- Opening Delimiter -
-- pv_equiv track=rewrite | github.com/markwgirard/markwgirard.github.io | riddlers/code/20210409.py | solution
-- ===== SOURCE A (Python) =====
-- from collections import defaultdict
--
-- def makeEdges(m,n):
--     edges = []
--     for i in range(m):
--         for j in range(n):
--             if i < m - 1 :
--                 edges.append([(i,j),(i+1,j)])
--             if j < n - 1 :
--                 edges.append([(i,j),(i,j+1)])
--     return edges
--
-- def makeNeighbours(edges, directions):
--     neighbours = defaultdict(set)
--     for k, [a, b] in enumerate(edges):
--         if int(directions[k]):
--             a, b = b, a
--         neighbours[a].add(b)
--     return neighbours
--
-- def existsPath(start,end,neighbours):
--     visited = set([start])
--     nodes = [start]
--     while nodes:
--         new_nodes = []
--         for node in nodes:
--             for neighbour in neighbours[node]:
--                 if neighbour == end:
--                     return True
--                 if (neighbour not in visited):
--                     visited.add(neighbour)
--                     new_nodes.append(neighbour)
--         nodes = new_nodes
--     return False
--
-- def solution(m,n):
--     edges = makeEdges(m,n)
--     feasible = []
--     num_edges = len(edges)
--     count = 0
--     for i in range(2**num_edges):
--         neighbours = makeNeighbours(edges,format(i, '0'+str(num_edges)+'b'))
--         if existsPath((0,0),(m-1,n-1),neighbours):
--            count += 1
--            feasible.append(i)
--     return count, 2**num_edges
-- ===== SOURCE B (Python) =====
-- from collections import defaultdict
--
--
-- def _reaches(start, end, adj):
--     # recursive DFS with a shared visited set; tests only neighbours against end
--     visited = {start}
--
--     def dfs(node):
--         for nb in adj[node]:
--             if nb == end:
--                 return True
--             if nb not in visited:
--                 visited.add(nb)
--                 if dfs(nb):
--                     return True
--         return False
--
--     return dfs(start)
--
--
-- def solution(m, n):
--     edges = [e
--              for i in range(m)
--              for j in range(n)
--              for e in (([((i, j), (i + 1, j))] if i < m - 1 else [])
--                        + ([((i, j), (i, j + 1))] if j < n - 1 else []))]
--     num_edges = len(edges)
--     count = 0
--     for code in range(2 ** num_edges):
--         adj = defaultdict(set)
--         for k, (a, b) in enumerate(edges):
--             if (code >> (num_edges - 1 - k)) & 1:
--                 a, b = b, a
--             adj[a].add(b)
--         if _reaches((0, 0), (m - 1, n - 1), adj):
--             count += 1
--     return count, 2 ** num_edges
-- ===== Notes on version B (the rewrite author's own statement) =====
-- stated objective: alternative
-- what changed: Per-orientation reachability is a recursive depth-first search with a shared visited set and early exit instead of the original level-by-level BFS with an explicit frontier list; edge directions are read off by integer bit shifts instead of formatting each index as a zero-padded binary string; the edge list is built by one comprehension instead of nested append loops.
import Mathlib
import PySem

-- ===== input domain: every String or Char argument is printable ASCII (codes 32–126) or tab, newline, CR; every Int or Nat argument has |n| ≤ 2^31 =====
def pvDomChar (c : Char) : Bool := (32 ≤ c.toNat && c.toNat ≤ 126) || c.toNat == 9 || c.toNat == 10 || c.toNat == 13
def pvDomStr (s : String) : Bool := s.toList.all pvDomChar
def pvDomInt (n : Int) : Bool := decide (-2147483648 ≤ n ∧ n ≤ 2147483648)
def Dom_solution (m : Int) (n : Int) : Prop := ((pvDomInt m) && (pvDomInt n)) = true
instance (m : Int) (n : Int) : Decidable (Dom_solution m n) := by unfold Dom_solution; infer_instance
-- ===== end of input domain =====
-- pv_equiv track=rewrite | github.com/pypi-data/pypi-mirror-297 | packages/areal-common-services/areal_common_services-1.0.1.tar.gz/areal_common_services-1.0.1/src/common_services/services/description_sorting.py | merge_close_distances
-- ===== SOURCE A (Python) =====
-- from collections import defaultdict
--
-- def merge_close_distances(dictionary, distance=5):
--     result_dict = defaultdict(list)
--     sorted_keys = list(dictionary.keys())
--     current_key = None
--     current_values = []
--     current_keys = []
--     for key in sorted_keys:
--         if current_key is None:
--             current_key = key
--             current_values = dictionary[key]
--             current_keys.append(key)
--         elif abs(key - current_key) < distance:
--             current_values.extend(dictionary[key])
--             current_keys.append(key)
--         else:
--             current_values = sorted(current_values, key=lambda x: x[0])
--             mean_key = int(sum(current_keys) / len(current_keys))
--             result_dict[mean_key] = current_values
--             current_key = key
--             current_values = dictionary[key]
--             current_keys = [current_key]
--
--     # Add the last set of values
--     if current_key is not None:
--         current_values = sorted(current_values, key=lambda x: x[0])
--         mean_key = int(sum(current_keys) / len(current_keys))
--         result_dict[mean_key] = current_values
--         result_dict[mean_key] = current_values
--
--     return result_dict
-- ===== SOURCE B (Python) =====
-- from collections import defaultdict
--
-- def merge_close_distances(dictionary, distance=5):
--     # Pass 1: group the keys (a new group starts when a key is >= `distance`
--     # away from the first key of the current group).
--     groups = []
--     for k in dictionary.keys():
--         if groups and abs(k - groups[-1][0]) < distance:
--             groups[-1].append(k)
--         else:
--             groups.append([k])
--     # Pass 2: merge each group's value lists under the truncated-mean key.
--     result = defaultdict(list)
--     for g in groups:
--         acc = dictionary[g[0]]  # same list object as A extends in place
--         for k in g[1:]:
--             acc.extend(dictionary[k])
--         result[int(sum(g) / len(g))] = sorted(acc, key=lambda x: x[0])
--     return result
-- ===== Notes on version B (the rewrite author's own statement) =====
-- stated objective: simpler
-- what changed: B splits A's single stateful loop (None sentinel, duplicated flush code in the loop body and after it) into two plain passes: first group the keys, then emit one result entry per group.
import Mathlib
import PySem

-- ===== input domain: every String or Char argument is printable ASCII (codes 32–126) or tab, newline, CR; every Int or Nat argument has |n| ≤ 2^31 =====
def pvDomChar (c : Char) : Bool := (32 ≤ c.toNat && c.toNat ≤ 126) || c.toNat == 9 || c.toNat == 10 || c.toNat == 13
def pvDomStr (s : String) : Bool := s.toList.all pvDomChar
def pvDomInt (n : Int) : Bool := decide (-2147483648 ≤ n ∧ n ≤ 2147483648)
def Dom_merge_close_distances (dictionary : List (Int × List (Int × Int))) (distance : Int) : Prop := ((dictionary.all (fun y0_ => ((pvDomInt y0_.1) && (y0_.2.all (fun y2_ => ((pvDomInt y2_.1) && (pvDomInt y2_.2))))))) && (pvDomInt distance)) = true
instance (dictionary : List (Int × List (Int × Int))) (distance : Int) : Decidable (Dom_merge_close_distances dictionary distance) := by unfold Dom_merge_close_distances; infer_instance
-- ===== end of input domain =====

-- B replaces A's single stateful loop (None sentinel, duplicated flush code) by two plain
-- passes: group the keys, then emit one entry per group; same return value. Note: both
-- Pythons extend dictionary[first key of each group] in place; the theorems are about the
-- return value (which is unaffected by that mutation).

-- shared helpers: dictionary[k] (keys come from the dict itself, so the lookup always hits;
-- first match = the dict convention), sorted(vs, key=lambda x: x[0]),
-- and int(sum(ks)/len(ks)) — Python truncates the float quotient toward zero, which is
-- Int.tdiv of the exact quotient (exact while |sum| stays below 2^53).
def pvLookup (dictionary : List (Int × List (Int × Int))) (k : Int) : List (Int × Int) :=
  ((dictionary.find? (fun p => p.1 == k)).map Prod.snd).getD []

def pvSortVals (vs : List (Int × Int)) : List (Int × Int) :=
  PySem.List.sorted vs (fun x => x.1) false

def pvMean (ks : List Int) : Int := ks.sum.tdiv (ks.length : Int)

-- ===== PORT A =====
-- loop state: (result_dict, current_key, current_values, current_keys)
def mcdStep (dictionary : List (Int × List (Int × Int))) (distance : Int)
    (st : PySem.Dict Int (List (Int × Int)) × Option Int × List (Int × Int) × List Int)
    (key : Int) :
    PySem.Dict Int (List (Int × Int)) × Option Int × List (Int × Int) × List Int :=
  match st with
  | (res, none, _cv, ck) =>
      (res, some key, pvLookup dictionary key, ck ++ [key])
  | (res, some c, cv, ck) =>
      if |key - c| < distance then
        (res, some c, cv ++ pvLookup dictionary key, ck ++ [key])
      else
        (res.insert (pvMean ck) (pvSortVals cv), some key, pvLookup dictionary key, [key])

def merge_close_distances (dictionary : List (Int × List (Int × Int))) (distance : Int) : List (Int × List (Int × Int)) :=
  let st := (dictionary.map Prod.fst).foldl (mcdStep dictionary distance)
      ((PySem.Dict.empty : PySem.Dict Int (List (Int × Int))), none, [], [])
  match st with
  | (res, none, _, _) => res.items
  | (res, some _, cv, ck) =>
      -- the Python assigns result_dict[mean_key] twice; ported literally
      (((res.insert (pvMean ck) (pvSortVals cv)).insert (pvMean ck) (pvSortVals cv))).items

-- ===== PORT B =====
-- pass 1 step: append k to the last group, or start a new group
def mcdAddKey (distance : Int) (gs : List (List Int)) (k : Int) : List (List Int) :=
  match gs.getLast? with
  | some g => if |k - g.headD 0| < distance then gs.dropLast ++ [g ++ [k]] else gs ++ [[k]]
  | none => gs ++ [[k]]

-- pass 2 step: merge one group's value lists (groups are never empty)
def mcdGroupOut (dictionary : List (Int × List (Int × Int)))
    (res : PySem.Dict Int (List (Int × Int))) (g : List Int) :
    PySem.Dict Int (List (Int × Int)) :=
  match g with
  | [] => res
  | k0 :: rest =>
      let acc := rest.foldl (fun a k => a ++ pvLookup dictionary k) (pvLookup dictionary k0)
      res.insert (pvMean g) (pvSortVals acc)

def merge_close_distances_alt (dictionary : List (Int × List (Int × Int))) (distance : Int) : List (Int × List (Int × Int)) :=
  let groups := (dictionary.map Prod.fst).foldl (mcdAddKey distance) []
  (groups.foldl (mcdGroupOut dictionary)
      ((PySem.Dict.empty : PySem.Dict Int (List (Int × Int))))).items

-- ===== PRECONDITION & SPEC =====
def Spec_merge_close_distances (dictionary : List (Int × List (Int × Int))) (distance : Int) (out : List (Int × List (Int × Int))) : Prop := out = merge_close_distances_alt dictionary distance
instance (dictionary : List (Int × List (Int × Int))) (distance : Int) (out : List (Int × List (Int × Int))) : Decidable (Spec_merge_close_distances dictionary distance out) := by unfold Spec_merge_close_distances; infer_instance

-- ===== CLAIM (what is proved, stated in full; the proofs are below) =====
def Claim_equal_merge_close_distances : Prop := ∀ (dictionary : List (Int × List (Int × Int))) (distance : Int), Dom_merge_close_distances dictionary distance → Spec_merge_close_distances dictionary distance (merge_close_distances dictionary distance)

-- ===== LEMMAS AND PROOFS =====

theorem mcdGroupOut_eq (d : List (Int × List (Int × Int)))
    (res : PySem.Dict Int (List (Int × Int))) (g : List Int) (hg : g ≠ []) :
    mcdGroupOut d res g = res.insert (pvMean g) (pvSortVals (g.flatMap (pvLookup d))) := by
  cases g with
  | nil => exact absurd rfl hg
  | cons k0 rest =>
      simp only [mcdGroupOut, PySem.List.foldl_append_eq_flatMap, List.flatMap_cons]

-- the loop invariant: after a nonempty key prefix, A's state is
-- (B's result over all closed groups, head of the open group, its merged values, the group)
theorem mcd_inv (d : List (Int × List (Int × Int))) (dist : Int) :
    ∀ ks : List Int, ks ≠ [] →
      ∃ gs g, ks.foldl (mcdAddKey dist) [] = gs ++ [g] ∧ g ≠ [] ∧
        ks.foldl (mcdStep d dist)
            ((PySem.Dict.empty : PySem.Dict Int (List (Int × Int))), none, [], []) =
          (gs.foldl (mcdGroupOut d) PySem.Dict.empty,
            some (g.headD 0), g.flatMap (pvLookup d), g) := by
  intro ks
  induction ks using List.reverseRecOn with
  | nil => intro h; exact absurd rfl h
  | append_singleton ks k ih =>
      intro _
      rcases eq_or_ne ks [] with hks | hne
      · subst hks
        refine ⟨[], [k], ?_, by simp, ?_⟩ <;>
          simp [mcdAddKey, mcdStep]
      · obtain ⟨gs, g, hgrp, hgne, hst⟩ := ih hne
        cases g with
        | nil => exact absurd rfl hgne
        | cons a t' =>
          rw [List.foldl_append, List.foldl_append, hgrp, hst]
          simp only [List.foldl_cons, List.foldl_nil]
          have hlast : (gs ++ [a :: t']).getLast? = some (a :: t') := by simp
          by_cases hc : |k - a| < dist
          · refine ⟨gs, (a :: t') ++ [k], ?_, by simp, ?_⟩
            · simp [mcdAddKey, hlast, hc]
            · simp [mcdStep, hc]
          · refine ⟨gs ++ [a :: t'], [k], ?_, by simp, ?_⟩
            · simp [mcdAddKey, hlast, hc]
            · simp only [mcdStep, List.headD_cons, if_neg hc]
              rw [List.foldl_append]
              simp only [List.foldl_cons, List.foldl_nil]
              rw [mcdGroupOut_eq d _ (a :: t') (by simp)]
              simp [pvLookup]

-- ===== VERDICT (by name: the statement is the Claim_ definition above) =====
theorem merge_close_distances_spec : Claim_equal_merge_close_distances := by
  intro dictionary distance _
  unfold Spec_merge_close_distances merge_close_distances merge_close_distances_alt
  rcases eq_or_ne (dictionary.map Prod.fst) [] with hks | hks
  · rw [hks]; simp
  · obtain ⟨gs, g, hgrp, hgne, hst⟩ :=
      mcd_inv dictionary distance (dictionary.map Prod.fst) hks
    simp only [hst, hgrp, List.foldl_append, List.foldl_cons, List.foldl_nil]
    rw [mcdGroupOut_eq dictionary _ g hgne, PySem.Dict.insert_insert_self]
-- pv_equiv track=rewrite | github.com/rickjmzmnz/Lector-Partidas-PGN | src/Principal.py | ajustaCadena
-- ===== SOURCE A (Python) =====
-- def ajustaCadena(cadena):
--     nueva = ""
--     partida = cadena.split()
--     inicio = 0
--     fin = 15
--     for i in range(0,len(partida),15):
--         intervalo = partida[inicio:fin]
--         for j in range(len(intervalo)):
--             nueva = nueva + intervalo[j] + " "
--         nueva = nueva + "\n"
--         inicio = fin
--         fin = fin + 15
--     return nueva
-- ===== SOURCE B (Python) =====
-- def ajustaCadena(cadena):
--     nueva = ""
--     partida = cadena.split()
--     for i, tok in enumerate(partida):
--         nueva += tok + " "
--         if i % 15 == 14:
--             nueva += "\n"
--     if len(partida) % 15 != 0:
--         nueva += "\n"
--     return nueva
-- ===== Notes on version B (the rewrite author's own statement) =====
-- stated objective: simpler
-- what changed: Replaced A's outer chunk loop with slice bookkeeping (inicio/fin) plus an inner index loop by a single flat enumerate pass over the split tokens with a modulo-15 counter and one final conditional newline.
import Mathlib
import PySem

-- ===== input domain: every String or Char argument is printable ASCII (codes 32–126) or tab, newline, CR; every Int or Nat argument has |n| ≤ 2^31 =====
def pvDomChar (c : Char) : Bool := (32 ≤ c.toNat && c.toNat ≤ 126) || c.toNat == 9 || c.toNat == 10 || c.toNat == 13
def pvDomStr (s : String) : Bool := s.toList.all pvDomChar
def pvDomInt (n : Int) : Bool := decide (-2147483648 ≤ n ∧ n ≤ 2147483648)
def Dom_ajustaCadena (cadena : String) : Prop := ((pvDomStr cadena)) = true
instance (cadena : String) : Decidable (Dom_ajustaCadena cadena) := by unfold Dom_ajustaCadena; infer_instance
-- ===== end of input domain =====

-- B replaces A's chunk loop (slice + inner index loop) by one flat enumerate pass with a
-- modulo-15 counter; objective: simpler (same linear traversal, no slicing bookkeeping).

-- ===== PORT A =====
def ajustaCadena (cadena : String) : String :=
  let nueva : String := ""
  let partida := PySem.Str.split₀ cadena
  let inicio : Int := 0
  let fin : Int := 15
  let st := (PySem.List.pyRange 0 (PySem.List.len partida) 15).foldl
    (fun (st : String × Int × Int) _i =>
      let intervalo := PySem.List.slice partida (some st.2.1) (some st.2.2)
      let nueva := (PySem.List.pyRange 0 (PySem.List.len intervalo) 1).foldl
        (fun acc j => acc ++ PySem.List.pyGetD intervalo j "" ++ " ") st.1
      (nueva ++ "\n", st.2.2, st.2.2 + 15))
    (nueva, inicio, fin)
  st.1

-- ===== PORT B =====
def ajustaCadena_alt (cadena : String) : String :=
  let partida := PySem.Str.split₀ cadena
  let nueva := (PySem.List.enumerate partida).foldl
    (fun (nueva : String) p =>
      let nueva := nueva ++ p.2 ++ " "
      if PySem.Int.mod p.1 15 == 14 then nueva ++ "\n" else nueva) ""
  if PySem.Int.mod (PySem.List.len partida) 15 != 0 then nueva ++ "\n" else nueva

-- ===== PRECONDITION & SPEC =====
def Spec_ajustaCadena (cadena : String) (out : String) : Prop := out = ajustaCadena_alt cadena
instance (cadena : String) (out : String) : Decidable (Spec_ajustaCadena cadena out) := by unfold Spec_ajustaCadena; infer_instance

-- ===== CLAIM (what is proved, stated in full; the proofs are below) =====
def Claim_equal_ajustaCadena : Prop := ∀ (cadena : String), Dom_ajustaCadena cadena → Spec_ajustaCadena cadena (ajustaCadena cadena)

-- ===== LEMMAS AND PROOFS =====

def lineStr (s : String) (c : List String) : String :=
  c.foldl (fun a t => a ++ t ++ " ") s

def chunkStr (ts : List String) (s : String) : String :=
  if ts = [] then s else chunkStr (ts.drop 15) (lineStr s (ts.take 15) ++ "\n")
termination_by ts.length
decreasing_by
  rename_i h
  have : ts.length ≠ 0 := fun h0 => h (List.eq_nil_of_length_eq_zero h0)
  simp [List.length_drop]; omega

lemma pyRange_pos_cons (a b s : Int) (hs : 0 < s) (h : a < b) :
    PySem.List.pyRange a b s = a :: PySem.List.pyRange (a + s) b s := by
  rw [PySem.List.pyRange_of_pos _ _ hs, PySem.List.pyRange_of_pos _ _ hs]
  have hn : b - a + s - 1 = (b - a - 1) + 1 * s := by ring
  by_cases h2 : a + s < b
  · have e1 : ((b - a + s - 1) / s) = (b - a - 1) / s + 1 := by
      rw [hn, Int.add_mul_ediv_right _ _ (by omega : s ≠ 0)]
    have e2 : b - (a + s) + s - 1 = b - a - 1 := by ring
    have hpos : 0 ≤ (b - a - 1) / s := Int.ediv_nonneg (by omega) (by omega)
    simp only [if_pos h, if_pos h2, e1, e2]
    have : ((b - a - 1) / s + 1).toNat = ((b - a - 1) / s).toNat + 1 := by omega
    rw [this, List.range_succ_eq_map, List.map_cons, List.map_map]
    congr 1
    · simp
    · apply List.map_congr_left
      intro k _
      simp [Nat.succ_eq_add_one, Function.comp]
      push_cast
      ring
  · have e1 : ((b - a + s - 1) / s) = 1 := by
      rw [← PySem.Int.floordiv_eq_ediv_of_pos hs, PySem.Int.floordiv_eq_iff_of_pos hs]
      constructor <;> nlinarith
    simp [if_pos h, if_neg h2, e1]

lemma A_loop (partida : List String) (k : Nat) (s : String) :
    ((PySem.List.pyRange (15 * (k : Int)) (PySem.List.len partida) 15).foldl
      (fun (st : String × Int × Int) _i =>
        let intervalo := PySem.List.slice partida (some st.2.1) (some st.2.2)
        let nueva := (PySem.List.pyRange 0 (PySem.List.len intervalo) 1).foldl
          (fun acc j => acc ++ PySem.List.pyGetD intervalo j "" ++ " ") st.1
        (nueva ++ "\n", st.2.2, st.2.2 + 15))
      (s, (15 * (k : Int)), (15 * (k : Int) + 15))).1
    = chunkStr (partida.drop (15 * k)) s := by
  by_cases h : partida.length ≤ 15 * k
  · have hr : PySem.List.pyRange (15 * (k : Int)) (PySem.List.len partida) 15 = [] := by
      rw [PySem.List.pyRange_of_pos _ _ (by norm_num)]
      rw [if_neg (by simp [PySem.List.len]; push_cast; omega)]
      simp
    have hd : partida.drop (15 * k) = [] := List.drop_eq_nil_of_le h
    rw [hr, hd, chunkStr]
    simp
  · push_neg at h
    have hlt : (15 * (k : Int)) < PySem.List.len partida := by
      simp [PySem.List.len]; push_cast; omega
    set f := (fun (st : String × Int × Int) (_i : Int) =>
        let intervalo := PySem.List.slice partida (some st.2.1) (some st.2.2)
        let nueva := (PySem.List.pyRange 0 (PySem.List.len intervalo) 1).foldl
          (fun acc j => acc ++ PySem.List.pyGetD intervalo j "" ++ " ") st.1
        (nueva ++ "\n", st.2.2, st.2.2 + 15)) with hf
    rw [pyRange_pos_cons _ _ _ (by norm_num) hlt, List.foldl_cons]
    have hslice : PySem.List.slice partida (some (15 * (k : Int))) (some (15 * (k : Int) + 15))
        = (partida.drop (15 * k)).take 15 := by
      have := PySem.List.slice_natCast_add partida (15 * k) 15
      push_cast at this ⊢
      exact this
    have hinner : ∀ (iv : List String) (s0 : String),
        (PySem.List.pyRange 0 (PySem.List.len iv) 1).foldl
          (fun acc j => acc ++ PySem.List.pyGetD iv j "" ++ " ") s0 = lineStr s0 iv := by
      intro iv s0
      have := PySem.List.foldl_pyRange_zero_pyGetD' iv "" (fun a t => a ++ t ++ " ") s0
      simpa [PySem.List.len, lineStr] using this
    have hinit : f (s, (15 * (k : Int)), (15 * (k : Int) + 15)) (15 * (k : Int))
        = (lineStr s ((partida.drop (15 * k)).take 15) ++ "\n",
            15 * (k : Int) + 15, 15 * (k : Int) + 15 + 15) := by
      rw [hf]; simp only [hslice, hinner]
    rw [hinit]
    have hrec := A_loop partida (k + 1) (lineStr s ((partida.drop (15 * k)).take 15) ++ "\n")
    have hc : (15 * ((k : Nat) + 1 : Nat) : Int) = 15 * (k : Int) + 15 := by push_cast; ring
    rw [hc] at hrec
    have hdd : partida.drop (15 * (k + 1)) = (partida.drop (15 * k)).drop 15 := by
      rw [List.drop_drop]; congr 1
    rw [hdd] at hrec
    rw [chunkStr, if_neg (by
      intro hnil
      have := congrArg List.length hnil
      simp [List.length_drop] at this
      omega)]
    exact hrec
termination_by partida.length - 15 * k
decreasing_by omega

lemma B_partial (c : List String) (j : Int) (s : String)
    (h0 : 0 ≤ j) (h : j % 15 + c.length ≤ 14) :
    (PySem.List.enumerate c j).foldl
      (fun (nueva : String) p =>
        let nueva := nueva ++ p.2 ++ " "
        if PySem.Int.mod p.1 15 == 14 then nueva ++ "\n" else nueva) s
    = lineStr s c := by
  induction c generalizing j s with
  | nil => simp [lineStr, PySem.List.enumerate]
  | cons t c ih =>
    rw [PySem.List.enumerate_cons]
    have hm : j % 15 ≤ 13 := by simp at h; omega
    have hmod : PySem.Int.mod j 15 = j % 15 := PySem.Int.mod_eq_emod_of_pos (by omega)
    simp only [List.foldl_cons, hmod]
    rw [if_neg (by simp; omega)]
    rw [ih (j + 1) _ (by omega) (by simp at h ⊢; omega)]
    simp [lineStr]

lemma B_full (c : List String) (j : Int) (s : String)
    (h0 : 0 ≤ j) (hj : j % 15 = 0) (hc : c.length = 15) :
    (PySem.List.enumerate c j).foldl
      (fun (nueva : String) p =>
        let nueva := nueva ++ p.2 ++ " "
        if PySem.Int.mod p.1 15 == 14 then nueva ++ "\n" else nueva) s
    = lineStr s c ++ "\n" := by
  rcases List.eq_nil_or_concat c with rfl | ⟨c', t, rfl⟩
  · simp at hc
  · have hc' : c'.length = 14 := by simp at hc; omega
    rw [List.concat_eq_append, PySem.List.enumerate_append, List.foldl_append]
    rw [B_partial c' j s h0 (by omega)]
    have hmod : PySem.Int.mod (j + (c'.length : Int)) 15 = 14 := by
      rw [PySem.Int.mod_eq_emod_of_pos (by omega)]
      rw [hc']; omega
    simp only [PySem.List.enumerate_cons, PySem.List.enumerate_nil, List.foldl_cons,
      List.foldl_nil, hmod]
    rw [if_pos (by simp)]
    simp [lineStr]

lemma B_loop (ts : List String) (j : Int) (s : String)
    (h0 : 0 ≤ j) (hj : j % 15 = 0) :
    chunkStr ts s =
      (let F := (PySem.List.enumerate ts j).foldl
        (fun (nueva : String) p =>
          let nueva := nueva ++ p.2 ++ " "
          if PySem.Int.mod p.1 15 == 14 then nueva ++ "\n" else nueva) s
      if ts.length % 15 = 0 then F else F ++ "\n") := by
  by_cases hnil : ts = []
  · subst hnil; simp [chunkStr, PySem.List.enumerate]
  · have hne : ts.length ≠ 0 := fun h0 => hnil (List.eq_nil_of_length_eq_zero h0)
    rw [chunkStr, if_neg hnil]
    by_cases h15 : ts.length < 15
    · have hd : ts.drop 15 = [] := List.drop_eq_nil_of_le (by omega)
      have htk : ts.take 15 = ts := List.take_of_length_le (by omega)
      have hF := B_partial ts j s h0 (by omega)
      rw [hd, htk]
      simp only [hF]
      rw [chunkStr, if_pos rfl, if_neg (by omega)]
    · push_neg at h15
      have hsplit : ts = ts.take 15 ++ ts.drop 15 := (List.take_append_drop 15 ts).symm
      have htk : (ts.take 15).length = 15 := by simp [List.length_take]; omega
      conv_rhs => rw [hsplit]
      rw [PySem.List.enumerate_append, List.foldl_append]
      rw [B_full (ts.take 15) j s h0 hj htk, htk]
      have := B_loop (ts.drop 15) (j + 15) (lineStr s (ts.take 15) ++ "\n") (by omega) (by omega)
      rw [this]
      have hlen : (ts.drop 15).length % 15 = (ts.take 15 ++ ts.drop 15).length % 15 := by
        simp [List.length_drop]; omega
      simp only [hlen]
      norm_num
termination_by ts.length
decreasing_by simp [List.length_drop]; omega

-- ===== VERDICT (by name: the statement is the Claim_ definition above) =====
theorem ajustaCadena_spec : Claim_equal_ajustaCadena := by
  intro cadena _
  unfold Spec_ajustaCadena ajustaCadena ajustaCadena_alt
  simp only [PySem.List.len_eq]
  have hA := A_loop (PySem.Str.split₀ cadena) 0 ""
  norm_num at hA
  rw [hA]
  have hB := B_loop (PySem.Str.split₀ cadena) 0 "" le_rfl (by norm_num)
  rw [hB]
  have hm : PySem.Int.mod ((PySem.Str.split₀ cadena).length : Int) 15
      = ((PySem.Str.split₀ cadena).length : Int) % 15 :=
    PySem.Int.mod_eq_emod_of_pos (by norm_num)
  rw [hm]
  by_cases h : (PySem.Str.split₀ cadena).length % 15 = 0
  · rw [if_pos h]
    rw [if_neg (by simp; omega)]
  · rw [if_neg h]
    rw [if_pos (by simp; omega)]
-- pv_equiv track=rewrite | github.com/leoybkim/AdventOfCode | 2025/day06/solution.py | part_one
-- ===== SOURCE A (Python) =====
-- import math
--
-- def parsed_data(data: str) -> tuple[list, str]:
--     homework = data.splitlines()
--     variables = homework[:len(homework) - 1]
--     operators = homework[-1]
--     return variables, operators
--
-- def part_one(data: str) -> int:
--     variables, operators = parsed_data(data)
--     variables = [list(map(int, temp.split())) for temp in variables]
--     pivoted = list(zip(*variables))
--     answers = []
--     for i, ops in enumerate(operators.split()):
--         if ops == "*":
--             answers.append(math.prod(list(map(int, pivoted[i]))))
--         elif ops == "+":
--             answers.append(sum(list(map(int, pivoted[i]))))
--
--     return sum(answers)
-- ===== SOURCE B (Python) =====
-- def part_one(data: str) -> int:
--     lines = data.splitlines()
--     ops = lines[-1].split()
--     # one accumulator per operator column: product starts at 1, sum at 0
--     accs = [1 if op == "*" else 0 for op in ops]
--     for line in lines[:-1]:
--         vals = line.split()
--         accs = [acc * int(vals[i]) if op == "*" else
--                 acc + int(vals[i]) if op == "+" else acc
--                 for i, (op, acc) in enumerate(zip(ops, accs))]
--     return sum(acc for op, acc in zip(ops, accs) if op == "*" or op == "+")
-- ===== Notes on version B (the rewrite author's own statement) =====
-- stated objective: alternative
-- what changed: Replaces the transpose (zip(*rows)) plus per-column reduce with a single row-major pass maintaining one running accumulator per operator column (init 1 for '*', 0 for '+'), summing the accumulators at the end.
import Mathlib
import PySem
- Closing Delimiter -
:: REQUIRED ACTION ::
The answer must be every line of the records above that holds the word "Option".

:: SOLUTION BELOW ::
    (st : PySem.Dict Int (List (Int × Int)) × Option Int × List (Int × Int) × List Int)
    PySem.Dict Int (List (Int × Int)) × Option Int × List (Int × Int) × List Int :=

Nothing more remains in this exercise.